2026-03-15-Bulletin_Hinokage_EgliseChretienne
Exode 33 : « Que je trouve grâce à tes yeux »
Le peuple d’Israël se repent
Exode 33 : 1, 3
1. L'Éternel dit à Moïse : « Pars, monte d'ici, toi et le peuple que tu as fait monter du pays d'Égypte, vers le pays que j'ai juré à Abraham, à Isaac et à Jacob, en disant : Je le donnerai à ta postérité.
3. Va vers ce pays où coulent le lait et le miel. Mais je ne monterai pas au milieu de toi, parce que tu es un peuple à la nuque raide, et je pourrais te consumer en chemin. »
Dieu aimait profondément le peuple d’Israël. Mais ce peuple s’éloignait sans cesse de sa voie et commettait de graves péchés, si bien que Dieu craignait de les détruire dans sa colère.
Cette déclaration venait de son amour, mais elle fut un choc terrible pour le peuple d’Israël.
Ils avaient quitté le chemin de Dieu, fabriqué une idole, l’avaient adorée et lui avaient offert des sacrifices en proclamant : « Voici le dieu qui nous a fait monter d’Égypte. » Pour ce triple péché, 3000 personnes furent mis à mort.
C’est fini. Dieu nous a abandonnés.
Dans le deuil et le repentir, ils ôtèrent leurs ornements.
Mais ce peuple allait ensuite errer quarante ans dans le désert, et cette génération mourrait sans entrer dans la Terre promise… Cependant, nous n’en sommes pas encore là.

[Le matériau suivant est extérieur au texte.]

-- pv_equiv track=rewrite | github.com/NovelleP/AdventOfCode2020 | day7/day7_2.py | count_node_childrens_with_weight
-- ===== SOURCE A (Python) =====
-- def count_node_childrens_with_weight(node_name, visited_nodes, graph):
--     acc = 0
--     for curr_node, curr_weight in graph.get(node_name, []):
--         if curr_node not in visited_nodes:
--             acc += curr_weight + \
--                    curr_weight * \
--                    count_node_childrens_with_weight(curr_node, {*visited_nodes, curr_node}, graph)
--     return acc
-- ===== SOURCE B (Python) =====
-- def count_node_childrens_with_weight(node_name, visited_nodes, graph):
--     # Iterative DFS with an explicit stack carrying the multiplied weight of the
--     # path, instead of A's recursion; same exact value, no recursion depth limit.
--     total = 0
--     stack = [(node_name, {*visited_nodes}, 1)]
--     while stack:
--         node, vis, mult = stack.pop()
--         for child, weight in graph.get(node, []):
--             if child not in vis:
--                 total += mult * weight
--                 stack.append((child, vis | {child}, mult * weight))
--     return total
-- ===== Notes on version B (the rewrite author's own statement) =====
-- stated objective: alternative
-- what changed: Replaced A's recursive descent by an iterative DFS with an explicit stack whose entries carry the multiplied weight of the path, summing mult*weight per admissible edge instead of combining recursive return values (no recursion depth limit).
import Mathlib
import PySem

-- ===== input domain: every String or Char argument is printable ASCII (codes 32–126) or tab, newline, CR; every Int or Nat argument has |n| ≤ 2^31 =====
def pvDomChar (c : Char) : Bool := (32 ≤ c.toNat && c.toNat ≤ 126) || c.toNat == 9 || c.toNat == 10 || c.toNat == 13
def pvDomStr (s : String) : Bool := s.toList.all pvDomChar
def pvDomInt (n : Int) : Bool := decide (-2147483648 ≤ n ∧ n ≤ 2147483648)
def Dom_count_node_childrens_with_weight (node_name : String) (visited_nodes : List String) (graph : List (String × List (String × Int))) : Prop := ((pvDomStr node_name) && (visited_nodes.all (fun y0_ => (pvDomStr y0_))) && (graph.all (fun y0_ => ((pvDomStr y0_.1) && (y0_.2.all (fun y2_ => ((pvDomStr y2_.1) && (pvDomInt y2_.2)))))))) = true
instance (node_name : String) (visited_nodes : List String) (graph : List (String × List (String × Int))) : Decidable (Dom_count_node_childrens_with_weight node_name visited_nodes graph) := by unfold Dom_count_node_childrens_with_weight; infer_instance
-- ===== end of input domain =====

-- B replaces A's recursive descent by an iterative DFS with an explicit stack that carries the
-- multiplied weight of the path (objective: alternative; same values either way).
-- Both versions only test membership of the visited set, so it is carried as a List String.
-- Both ports are made total by structural recursion on a fuel argument proved sufficient in the
-- lemmas below (A's recursion and B's loop always terminate, so the fuel branch is never taken
-- on the values the wrappers pass).

-- graph.get(node_name, []): first-match lookup in the association list (exact: Python
-- dicts have unique keys, and the convention maps dict to first-match association list).
def pvChildren (graph : List (String × List (String × Int))) (node : String) :
    List (String × Int) :=
  match graph with
  | [] => []
  | (k, v) :: rest => if k = node then v else pvChildren rest node

-- all child names occurring in the graph (fuel bookkeeping)
def pvUniv (graph : List (String × List (String × Int))) : List String :=
  graph.flatMap (fun e => e.2.map Prod.fst)

-- number of graph child names not yet visited (recursion-depth bound)
def pvMu (graph : List (String × List (String × Int))) (visited : List String) : Nat :=
  ((pvUniv graph).toFinset \ visited.toFinset).card

-- ===== PORT A =====
-- the for-loop of A with its accumulator: for (c, w) in children: if c not in visited:
--   acc += w + w * count(c, visited ∪ {c}); the recursive call is the parameter `count`
def pvGoA (count : String → List String → Int) (visited : List String) :
    List (String × Int) → Int → Int
  | [], acc => acc
  | (c, w) :: rest, acc =>
    if c ∈ visited then pvGoA count visited rest acc
    else pvGoA count visited rest (acc + (w + w * count c (c :: visited)))

-- A's recursion, structurally on fuel; fuel 0 is never reached for the fuel the wrapper passes
def pvCountA (graph : List (String × List (String × Int))) :
    Nat → String → List String → Int
  | 0, _, _ => 0
  | f + 1, node, visited =>
    pvGoA (fun c v' => pvCountA graph f c v') visited (pvChildren graph node) 0

def count_node_childrens_with_weight (node_name : String) (visited_nodes : List String)
    (graph : List (String × List (String × Int))) : Int :=
  pvCountA graph ((pvUniv graph).length + 1) node_name visited_nodes

-- ===== PORT B =====
-- the inner for-loop of B: collects the pushes (head = top of stack) and adds to total
def pvStep (vis : List String) (mult : Int) (children : List (String × Int))
    (st : List (String × List String × Int) × Int) :
    List (String × List String × Int) × Int :=
  match children, st with
  | [], st => st
  | (c, w) :: cs, (pushed, tot) =>
    if c ∈ vis then pvStep vis mult cs (pushed, tot)
    else pvStep vis mult cs ((c, c :: vis, mult * w) :: pushed, tot + mult * w)

-- iteration bound for B's while-loop (the stack's total weight, proved decreasing below)
def pvWeight (graph : List (String × List (String × Int))) (vis : List String) : Nat :=
  ((pvUniv graph).length + 1) ^ pvMu graph vis

-- the while-loop of B, structurally on fuel; stack head = Python list's last element (top)
def pvLoopB (graph : List (String × List (String × Int))) :
    Nat → List (String × List String × Int) → Int → Int
  | 0, _, total => total
  | f + 1, stack, total =>
    match stack with
    | [] => total
    | (node, vis, mult) :: rest =>
      pvLoopB graph f ((pvStep vis mult (pvChildren graph node) ([], total)).1 ++ rest)
        (pvStep vis mult (pvChildren graph node) ([], total)).2

def count_node_childrens_with_weight_alt (node_name : String) (visited_nodes : List String)
    (graph : List (String × List (String × Int))) : Int :=
  pvLoopB graph (pvWeight graph visited_nodes) [(node_name, visited_nodes, 1)] 0

-- ===== PRECONDITION & SPEC =====
def Spec_count_node_childrens_with_weight (node_name : String) (visited_nodes : List String) (graph : List (String × List (String × Int))) (out : Int) : Prop := out = count_node_childrens_with_weight_alt node_name visited_nodes graph
instance (node_name : String) (visited_nodes : List String) (graph : List (String × List (String × Int))) (out : Int) : Decidable (Spec_count_node_childrens_with_weight node_name visited_nodes graph out) := by unfold Spec_count_node_childrens_with_weight; infer_instance

-- ===== CLAIM (what is proved, stated in full; the proofs are below) =====
def Claim_equal_count_node_childrens_with_weight : Prop := ∀ (node_name : String) (visited_nodes : List String) (graph : List (String × List (String × Int))), Dom_count_node_childrens_with_weight node_name visited_nodes graph → Spec_count_node_childrens_with_weight node_name visited_nodes graph (count_node_childrens_with_weight node_name visited_nodes graph)

-- ===== LEMMAS AND PROOFS =====

theorem pvChildren_names_sub (graph : List (String × List (String × Int))) (node : String) :
    ∀ p ∈ pvChildren graph node, p.1 ∈ pvUniv graph := by
  induction graph with
  | nil => simp [pvChildren]
  | cons e rest ih =>
    obtain ⟨k, v⟩ := e
    intro p hp
    simp only [pvChildren] at hp
    simp only [pvUniv, List.flatMap_cons, List.mem_append]
    by_cases h : k = node
    · rw [if_pos h] at hp
      exact Or.inl (List.mem_map.mpr ⟨p, hp, rfl⟩)
    · rw [if_neg h] at hp
      exact Or.inr (ih p hp)

theorem pvChildren_length_le (graph : List (String × List (String × Int))) (node : String) :
    (pvChildren graph node).length ≤ (pvUniv graph).length := by
  induction graph with
  | nil => simp [pvChildren]
  | cons e rest ih =>
    obtain ⟨k, v⟩ := e
    simp only [pvChildren, pvUniv, List.flatMap_cons, List.length_append, List.length_map]
    by_cases h : k = node
    · rw [if_pos h]; omega
    · rw [if_neg h]
      simp only [pvUniv] at ih
      omega

theorem pvMu_le (graph : List (String × List (String × Int))) (visited : List String) :
    pvMu graph visited ≤ (pvUniv graph).length := by
  unfold pvMu
  calc ((pvUniv graph).toFinset \ visited.toFinset).card
      ≤ (pvUniv graph).toFinset.card := Finset.card_le_card (Finset.sdiff_subset)
    _ ≤ (pvUniv graph).length := List.toFinset_card_le _

theorem pvMu_cons_lt (graph : List (String × List (String × Int))) (visited : List String)
    (c : String) (hc : c ∈ pvUniv graph) (hv : c ∉ visited) :
    pvMu graph (c :: visited) < pvMu graph visited := by
  unfold pvMu
  apply Finset.card_lt_card
  rw [Finset.ssubset_iff_of_subset]
  · exact ⟨c, by simp [hc, hv], by simp⟩
  · intro x hx
    simp only [Finset.mem_sdiff, List.toFinset_cons, Finset.mem_insert,
      List.mem_toFinset] at *
    exact ⟨hx.1, fun h => hx.2 (Or.inr h)⟩

-- generic congruence for A's loop: the recursive calls only matter on unvisited children
theorem pvGoA_congr (cnt1 cnt2 : String → List String → Int) (visited : List String) :
    ∀ (children : List (String × Int)),
      (∀ p ∈ children, p.1 ∉ visited → cnt1 p.1 (p.1 :: visited) = cnt2 p.1 (p.1 :: visited)) →
      ∀ acc, pvGoA cnt1 visited children acc = pvGoA cnt2 visited children acc := by
  intro children
  induction children with
  | nil => intro _ acc; rfl
  | cons p cs ih =>
    obtain ⟨c, w⟩ := p
    intro h acc
    simp only [pvGoA]
    by_cases hv : c ∈ visited
    · rw [if_pos hv, if_pos hv]
      exact ih (fun q hq => h q (List.mem_cons_of_mem _ hq)) acc
    · rw [if_neg hv, if_neg hv, h (c, w) (List.mem_cons_self ..) hv]
      exact ih (fun q hq => h q (List.mem_cons_of_mem _ hq)) _

-- fuel irrelevance: any two fuels above the depth bound give the same value
theorem pvCountA_suff (graph : List (String × List (String × Int))) :
    ∀ (f f' : Nat) (node : String) (visited : List String),
      pvMu graph visited < f → pvMu graph visited < f' →
      pvCountA graph f node visited = pvCountA graph f' node visited := by
  intro f
  induction f using Nat.strong_induction_on with
  | _ f ihf =>
    intro f' node visited hf hf'
    match f, f' with
    | fa + 1, fb + 1 =>
      simp only [pvCountA]
      apply pvGoA_congr
      intro p hp hpv
      have hcu : p.1 ∈ pvUniv graph := pvChildren_names_sub graph node p hp
      have hlt : pvMu graph (p.1 :: visited) < pvMu graph visited :=
        pvMu_cons_lt graph visited p.1 hcu hpv
      exact ihf fa (by omega) fb p.1 (p.1 :: visited) (by omega) (by omega)

-- the per-children-list sum A computes (cnt = the full-fuel recursion)
def pvS (graph : List (String × List (String × Int))) (vis : List String) :
    List (String × Int) → Int
  | [] => 0
  | (c, w) :: cs =>
    (if c ∈ vis then 0 else w + w * count_node_childrens_with_weight c (c :: vis) graph)
      + pvS graph vis cs

theorem pvGoA_eq (cnt : String → List String → Int) (graph : List (String × List (String × Int)))
    (vis : List String) :
    ∀ (cs : List (String × Int)),
      (∀ p ∈ cs, p.1 ∉ vis → cnt p.1 (p.1 :: vis)
        = count_node_childrens_with_weight p.1 (p.1 :: vis) graph) →
      ∀ acc, pvGoA cnt vis cs acc = acc + pvS graph vis cs := by
  intro cs
  induction cs with
  | nil => intro _ acc; simp [pvGoA, pvS]
  | cons p cs ih =>
    obtain ⟨c, w⟩ := p
    intro h acc
    simp only [pvGoA, pvS]
    by_cases hv : c ∈ vis
    · rw [if_pos hv, if_pos hv, ih (fun q hq => h q (List.mem_cons_of_mem _ hq)) acc]
      ring
    · rw [if_neg hv, if_neg hv, h (c, w) (List.mem_cons_self ..) hv,
        ih (fun q hq => h q (List.mem_cons_of_mem _ hq)) _]
      ring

« Je saurai ce que je dois faire »
Exode 33 : 5
5. L'Éternel dit à Moïse : « Dis aux enfants d'Israël : Vous êtes un peuple à la nuque raide. Si je montais un seul instant au milieu de toi, je te consumerais. Ôte donc tes ornements, et je saurai ce que je dois faire pour toi. »
Le terme hébreu original (אֵדַע / édâ) signifie « connaître, juger, décider ». Le sens est : « Je verrai quelle attitude vous adoptez, et je déciderai alors de la marche à suivre. »

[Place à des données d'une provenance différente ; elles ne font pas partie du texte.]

-- pv_equiv track=rewrite | github.com/ralskwo/CodingTest | BAEKJOON/1003 - 피보나치 함수/피보나치 함수.py | fibonacci_counts
-- ===== SOURCE A (Python) =====
-- def fibonacci_counts(N):
--     # N번째 피보나치 수를 계산할 때 0과 1이 각각 몇 번 출력되는지 구하는 함수
--
--     # dp_zero는 N번째 피보나치 수를 계산할 때 0이 출력되는 횟수를 저장하는 리스트
--     # dp_one은 N번째 피보나치 수를 계산할 때 1이 출력되는 횟수를 저장하는 리스트
--     # 리스트의 크기를 N+1로 설정해 N까지의 값을 모두 저장할 수 있게 함
--     dp_zero = [0] * (N + 1)
--     dp_one = [0] * (N + 1)
--
--     # 피보나치 수열에서 N이 0일 때, 0이 한 번 출력되고, 1은 출력되지 않음
--     # 따라서 dp_zero[0]은 1, dp_one[0]은 0으로 초기화
--     dp_zero[0] = 1
--     dp_one[0] = 0
--
--     # 피보나치 수열에서 N이 1일 때, 1이 한 번 출력되고, 0은 출력되지 않음
--     # 따라서 dp_zero[1]은 0, dp_one[1]은 1로 초기화
--     if N > 0:
--         dp_zero[1] = 0
--         dp_one[1] = 1
--
--     # 피보나치 수열의 특성에 따라 dp_zero[i]는 dp_zero[i-1]과 dp_zero[i-2]의 합이 됨
--     # 마찬가지로 dp_one[i]도 dp_one[i-1]과 dp_one[i-2]의 합이 됨
--     # 이를 통해 피보나치 수를 계산하는 과정에서 0과 1이 출력되는 횟수를 누적하여 계산
--     for i in range(2, N + 1):
--         dp_zero[i] = dp_zero[i-1] + dp_zero[i-2]
--         dp_one[i] = dp_one[i-1] + dp_one[i-2]
--
--     # 주어진 N에 대해 0과 1이 각각 몇 번 출력되었는지를 반환
--     return dp_zero[N], dp_one[N]
-- ===== SOURCE B (Python) =====
-- def fibonacci_counts(N):
--     # Fast doubling: fib_pair(n) returns (F(n), F(n+1)) in O(log n) steps.
--     # The counts are (F(N-1), F(N)) with F(-1) = 1, i.e. (F(N+1) - F(N), F(N)).
--     def fib_pair(n):
--         if n == 0:
--             return (0, 1)
--         a, b = fib_pair(n >> 1)
--         c = a * (2 * b - a)
--         d = a * a + b * b
--         if n & 1:
--             return (d, c + d)
--         return (c, d)
--     a, b = fib_pair(N)
--     return (b - a, a)
-- ===== Notes on version B (the rewrite author's own statement) =====
-- stated objective: faster
-- what changed: Replaced the O(N) DP over two size-N+1 arrays by fast-doubling Fibonacci recursion (the counts are (F(N-1), F(N))), computing the pair in O(log N) multiplications.
import Mathlib
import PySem

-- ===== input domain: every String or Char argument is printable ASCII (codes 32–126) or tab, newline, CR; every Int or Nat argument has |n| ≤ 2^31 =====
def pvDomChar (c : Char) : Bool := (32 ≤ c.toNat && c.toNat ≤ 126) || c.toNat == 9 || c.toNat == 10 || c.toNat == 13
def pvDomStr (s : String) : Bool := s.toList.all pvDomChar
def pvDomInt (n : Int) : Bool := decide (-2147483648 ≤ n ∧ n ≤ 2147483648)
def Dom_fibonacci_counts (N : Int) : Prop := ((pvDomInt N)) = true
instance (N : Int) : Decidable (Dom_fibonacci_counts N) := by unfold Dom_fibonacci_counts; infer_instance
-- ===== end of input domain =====

-- B replaces A's O(N) bottom-up DP over two arrays by O(log N) fast-doubling Fibonacci recursion.

-- ===== PORT A =====
-- Literal transliteration of A: two [0]*(N+1) lists, seeded at 0 (and 1 when N > 0),
-- then dp[i] = dp[i-1] + dp[i-2] for i in range(2, N+1), return (dp_zero[N], dp_one[N]).
-- Indexing/assignment uses PySem pyGetD/pySetD, exact here since under Pre_ (0 ≤ N)
-- every Python index is in range; on N < 0 Python raises IndexError (excluded by Pre_).
def fibonacci_counts (N : Int) : Int × Int :=
  let dp_zero : List Int := List.replicate ((N + 1).toNat) 0
  let dp_one  : List Int := List.replicate ((N + 1).toNat) 0
  let dp_zero := PySem.List.pySetD dp_zero 0 1
  let dp_one  := PySem.List.pySetD dp_one 0 0
  let s :=
    if N > 0 then (PySem.List.pySetD dp_zero 1 0, PySem.List.pySetD dp_one 1 1)
    else (dp_zero, dp_one)
  let s :=
    (PySem.List.pyRange 2 (N + 1) 1).foldl
      (fun (s : List Int × List Int) i =>
        let z := PySem.List.pySetD s.1 i
          (PySem.List.pyGetD s.1 (i - 1) 0 + PySem.List.pyGetD s.1 (i - 2) 0)
        let o := PySem.List.pySetD s.2 i
          (PySem.List.pyGetD s.2 (i - 1) 0 + PySem.List.pyGetD s.2 (i - 2) 0)
        (z, o)) s
  (PySem.List.pyGetD s.1 N 0, PySem.List.pyGetD s.2 N 0)

-- ===== PORT B =====
-- fib_pair(n) = (F(n), F(n+1)) by fast doubling; n >> 1 = n / 2 and n & 1 = n % 2 on n ≥ 0.
def fibPairAlt (n : Nat) : Int × Int :=
  if h : n = 0 then (0, 1)
  else
    let p := fibPairAlt (n / 2)
    let a := p.1
    let b := p.2
    let c := a * (2 * b - a)
    let d := a * a + b * b
    if n % 2 = 1 then (d, c + d) else (c, d)
decreasing_by exact Nat.div_lt_self (Nat.pos_of_ne_zero h) (by norm_num)

def fibonacci_counts_alt (N : Int) : Int × Int :=
  let p := fibPairAlt N.toNat
  (p.2 - p.1, p.1)

-- ===== PRECONDITION & SPEC =====
-- A raises IndexError (dp_zero[0] on an empty list) for every N < 0; nothing else is excluded.
def Pre_fibonacci_counts (N : Int) : Prop := 0 ≤ N
instance (N : Int) : Decidable (Pre_fibonacci_counts N) := by unfold Pre_fibonacci_counts; infer_instance
def pvWitness_fibonacci_counts : Int := (5)

def Spec_fibonacci_counts (N : Int) (out : Int × Int) : Prop := out = fibonacci_counts_alt N
instance (N : Int) (out : Int × Int) : Decidable (Spec_fibonacci_counts N out) := by unfold Spec_fibonacci_counts; infer_instance

-- ===== CLAIM (what is proved, stated in full; the proofs are below) =====
def Claim_equal_fibonacci_counts : Prop := ∀ (N : Int), Dom_fibonacci_counts N → Pre_fibonacci_counts N → Spec_fibonacci_counts N (fibonacci_counts N)

-- ===== LEMMAS AND PROOFS =====

-- Fibonacci over Int (cast of Nat.fib).
def fibI (n : Nat) : Int := (Nat.fib n : Int)

lemma fibI_add_two (n : Nat) : fibI (n + 2) = fibI (n + 1) + fibI n := by
  simp only [fibI, Nat.fib_add_two]
  push_cast
  ring

lemma fib_even (m : Nat) : fibI (2 * m) = fibI m * (2 * fibI (m + 1) - fibI m) := by
  have h2 : Nat.fib m ≤ 2 * Nat.fib (m + 1) :=
    le_trans Nat.fib_le_fib_succ (by omega)
  simp only [fibI, Nat.fib_two_mul]
  rw [Nat.cast_mul, Nat.cast_sub h2]
  push_cast; ring

lemma fib_odd (m : Nat) : fibI (2 * m + 1) = fibI m * fibI m + fibI (m + 1) * fibI (m + 1) := by
  simp only [fibI, Nat.fib_two_mul_add_one]
  push_cast
  ring

-- fast doubling is Fibonacci
lemma fibPairAlt_eq (n : Nat) : fibPairAlt n = (fibI n, fibI (n + 1)) := by
  induction n using Nat.strong_induction_on with
  | _ n ih =>
    by_cases h : n = 0
    · subst h; simp [fibPairAlt, fibI]
    · rw [fibPairAlt]
      simp only [h, dif_neg, not_false_iff]
      rw [ih (n / 2) (Nat.div_lt_self (Nat.pos_of_ne_zero h) (by norm_num))]
      by_cases hp : n % 2 = 1
      · have hn : n = 2 * (n / 2) + 1 := by omega
        rw [if_pos hp]
        conv_rhs => rw [hn]
        simp only [Prod.mk.injEq]
        constructor
        · exact (fib_odd _).symm
        · rw [show 2 * (n / 2) + 1 + 1 = 2 * (n / 2) + 2 from rfl, fibI_add_two, fib_odd, fib_even]
          ring
      · have hn : n = 2 * (n / 2) := by omega
        rw [if_neg hp]
        conv_rhs => rw [hn]
        simp only [Prod.mk.injEq]
        exact ⟨(fib_even _).symm, (fib_odd _).symm⟩

lemma alt_eq (n : Nat) : fibonacci_counts_alt (n : Int) =
    (fibI (n + 1) - fibI n, fibI n) := by
  simp [fibonacci_counts_alt, fibPairAlt_eq]

-- the loop-state abstraction for A: entries j ≤ k are filled, the rest still 0
def stZ (n k : Nat) : List Int :=
  (List.range (n + 1)).map (fun j => if j ≤ k then fibI (j + 1) - fibI j else 0)
def stO (n k : Nat) : List Int :=
  (List.range (n + 1)).map (fun j => if j ≤ k then fibI j else 0)

lemma getD_stZ (n k j : Nat) (hj : j ≤ n) :
    (stZ n k).getD j 0 = if j ≤ k then fibI (j + 1) - fibI j else 0 := by
  simp [stZ, List.getD_eq_getElem?_getD, List.getElem?_map,
    List.getElem?_range (show j < n + 1 by omega)]

lemma getD_stO (n k j : Nat) (hj : j ≤ n) :
    (stO n k).getD j 0 = if j ≤ k then fibI j else 0 := by
  simp [stO, List.getD_eq_getElem?_getD, List.getElem?_map,
    List.getElem?_range (show j < n + 1 by omega)]

lemma set_stZ (n k : Nat) (_hk : k + 1 ≤ n) :
    (stZ n k).set (k + 1) (fibI (k + 2) - fibI (k + 1)) = stZ n (k + 1) := by
  apply List.ext_getElem
  · simp [stZ]
  · intro i h1 h2
    simp only [stZ, List.length_set, List.length_map, List.length_range] at h1
    rw [List.getElem_set]
    simp only [stZ, List.getElem_map, List.getElem_range]
    by_cases h : k + 1 = i
    · subst h; simp
    · rw [if_neg h]
      by_cases h2 : i ≤ k
      · rw [if_pos h2, if_pos (by omega)]
      · rw [if_neg h2, if_neg (by omega)]

lemma set_stO (n k : Nat) (_hk : k + 1 ≤ n) :
    (stO n k).set (k + 1) (fibI (k + 1)) = stO n (k + 1) := by
  apply List.ext_getElem
  · simp [stO]
  · intro i h1 h2
    simp only [stO, List.length_set, List.length_map, List.length_range] at h1
    rw [List.getElem_set]
    simp only [stO, List.getElem_map, List.getElem_range]
    by_cases h : k + 1 = i
    · subst h; simp
    · rw [if_neg h]
      by_cases h2 : i ≤ k
      · rw [if_pos h2, if_pos (by omega)]
      · rw [if_neg h2, if_neg (by omega)]

-- one iteration of A's loop body, on the abstract state
lemma step_state (n k : Nat) (h1 : 1 ≤ k) (h2 : k + 1 ≤ n) :
    (fun (s : List Int × List Int) (i : Int) =>
      let z := PySem.List.pySetD s.1 i
        (PySem.List.pyGetD s.1 (i - 1) 0 + PySem.List.pyGetD s.1 (i - 2) 0)
      let o := PySem.List.pySetD s.2 i
        (PySem.List.pyGetD s.2 (i - 1) 0 + PySem.List.pyGetD s.2 (i - 2) 0)
      (z, o)) (stZ n k, stO n k) ((k : Int) + 1) = (stZ n (k + 1), stO n (k + 1)) := by
  have e3 : (k : Int) + 1 = (((k + 1 : Nat) : Nat) : Int) := by push_cast; ring
  simp only [e3, PySem.List.pySetD_natCast, Int.toNat_natCast]
  have e1 : (((k + 1 : Nat) : Nat) : Int) - 1 = ((k : Nat) : Int) := by push_cast; ring
  have e2 : (((k + 1 : Nat) : Nat) : Int) - 2 = (((k - 1 : Nat) : Nat) : Int) := by omega
  simp only [e1, e2, PySem.List.pyGetD_natCast]
  rw [getD_stZ n k k (by omega), getD_stZ n k (k - 1) (by omega),
      getD_stO n k k (by omega), getD_stO n k (k - 1) (by omega)]
  simp only [le_refl, if_pos, Nat.sub_le, Prod.mk.injEq]
  have hk1 : k - 1 + 1 = k := by omega
  have hk2 : k - 1 + 2 = k + 1 := by omega
  have rZ : fibI (k + 1) - fibI k + (fibI (k - 1 + 1) - fibI (k - 1)) =
      fibI (k + 2) - fibI (k + 1) := by
    have t1 := fibI_add_two k
    have t2 := fibI_add_two (k - 1)
    rw [hk1, hk2] at t2
    rw [hk1]
    omega
  have rO : fibI k + fibI (k - 1) = fibI (k + 1) := by
    have t2 := fibI_add_two (k - 1)
    rw [hk1, hk2] at t2
    omega
  constructor
  · rw [rZ]; exact set_stZ n k h2
  · rw [rO]; exact set_stO n k h2

-- folding A's loop from the seeded state reaches stZ/stO n k
lemma loop_state (n : Nat) : ∀ (k : Nat), 1 ≤ k → k ≤ n →
    (PySem.List.pyRange 2 ((k : Int) + 1) 1).foldl
      (fun (s : List Int × List Int) (i : Int) =>
        let z := PySem.List.pySetD s.1 i
          (PySem.List.pyGetD s.1 (i - 1) 0 + PySem.List.pyGetD s.1 (i - 2) 0)
        let o := PySem.List.pySetD s.2 i
          (PySem.List.pyGetD s.2 (i - 1) 0 + PySem.List.pyGetD s.2 (i - 2) 0)
        (z, o)) (stZ n 1, stO n 1) = (stZ n k, stO n k) := by
  intro k
  induction k with
  | zero => omega
  | succ k ih =>
    intro _ hkn
    by_cases hk : k = 0
    · subst hk
      rw [show ((1 : Nat) : Int) + 1 = 2 by norm_num, PySem.List.pyRange_one_eq_nil (by norm_num)]
      rfl
    · have hk1 : 1 ≤ k := by omega
      have e : ((k + 1 : Nat) : Int) + 1 = ((k : Int) + 1) + 1 := by push_cast; ring
      rw [e, PySem.List.pyRange_one_succ_right (by omega), List.foldl_append,
          ih hk1 (by omega)]
      exact step_state n k hk1 (by omega)

-- the seeded (pre-loop) state of A, for N = n ≥ 1, is stZ/stO n 1
lemma init_state (n : Nat) (hn : 1 ≤ n) :
    (PySem.List.pySetD (PySem.List.pySetD (List.replicate ((((n : Int)) + 1).toNat) (0 : Int)) 0 1) 1 0,
     PySem.List.pySetD (PySem.List.pySetD (List.replicate ((((n : Int)) + 1).toNat) (0 : Int)) 0 0) 1 1)
    = (stZ n 1, stO n 1) := by
  have hlen : (((n : Int)) + 1).toNat = n + 1 := by omega
  rw [hlen]
  rw [show (0 : Int) = ((0 : Nat) : Int) from rfl, show (1 : Int) = ((1 : Nat) : Int) from rfl]
  simp only [PySem.List.pySetD_natCast]
  rw [Prod.mk.injEq]
  constructor <;>
  · apply List.ext_getElem
    · simp [stZ, stO]
    · intro i hi1 hi2
      simp only [stZ, stO, List.getElem_map, List.getElem_range]
      rw [List.getElem_set, List.getElem_set]
      simp only [List.getElem_replicate]
      rcases i with _ | _ | i <;> simp [fibI]

-- A's result on N = n : Nat
lemma a_eq (n : Nat) : fibonacci_counts (n : Int) = (fibI (n + 1) - fibI n, fibI n) := by
  by_cases hn : n = 0
  · subst hn; decide
  · have hn1 : 1 ≤ n := by omega
    unfold fibonacci_counts
    simp only []
    rw [if_pos (by exact_mod_cast Nat.pos_of_ne_zero hn)]
    rw [init_state n hn1]
    rw [loop_state n n hn1 le_rfl]
    simp only [PySem.List.pyGetD_natCast]
    rw [getD_stZ n n n le_rfl, getD_stO n n n le_rfl]
    simp

-- ===== VERDICT (by name: the statement is the Claim_ definition above) =====
theorem fibonacci_counts_spec : Claim_equal_fibonacci_counts := by
  intro N _ hpre
  unfold Spec_fibonacci_counts
  obtain ⟨n, rfl⟩ := Int.eq_ofNat_of_zero_le hpre
  rw [a_eq n, alt_eq n]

Autrement dit : « Vous êtes têtus, si je reste avec vous je risque de vous détruire. Montrez donc votre repentir en ôtant vos ornements, et j’aviserai ensuite. »
Dieu ne rejette pas son peuple avec froideur. En disant à la fois « je te consumerais » et « ôte tes ornements », il laisse une porte ouverte : ce n’est pas encore la fin, le repentir ouvre encore un chemin. C’est là un message de grâce.
Dans la culture hébraïque, ôter ses ornements était un signe de deuil et de repentir. Ce geste n’est pas une règle liturgique, mais l’expression d’un cœur brisé devant Dieu. C’est cela, et rien d’autre, que ce passage nous communique.
L’intercession de Moïse
Moïse dressa la tente d’assignation — une tente, au sens moderne — loin du camp, en dehors. Ce détail a une signification théologique : Dieu avait déjà pris ses distances avec le peuple qui avait péché.
Devant cette tente apparut la colonne de nuée, signe de la présence de Dieu.
À l’intérieur, Dieu s’entretenait avec Moïse comme avec un ami. Combien cela était-il exceptionnel ? Les Nombres nous en donnent un aperçu :
Nombres 12 : 8
8. Je lui parle bouche à bouche, dans des visions et non en énigmes, et il contemple la face de l'Éternel. Pourquoi donc n'avez-vous pas craint de parler contre mon serviteur Moïse ?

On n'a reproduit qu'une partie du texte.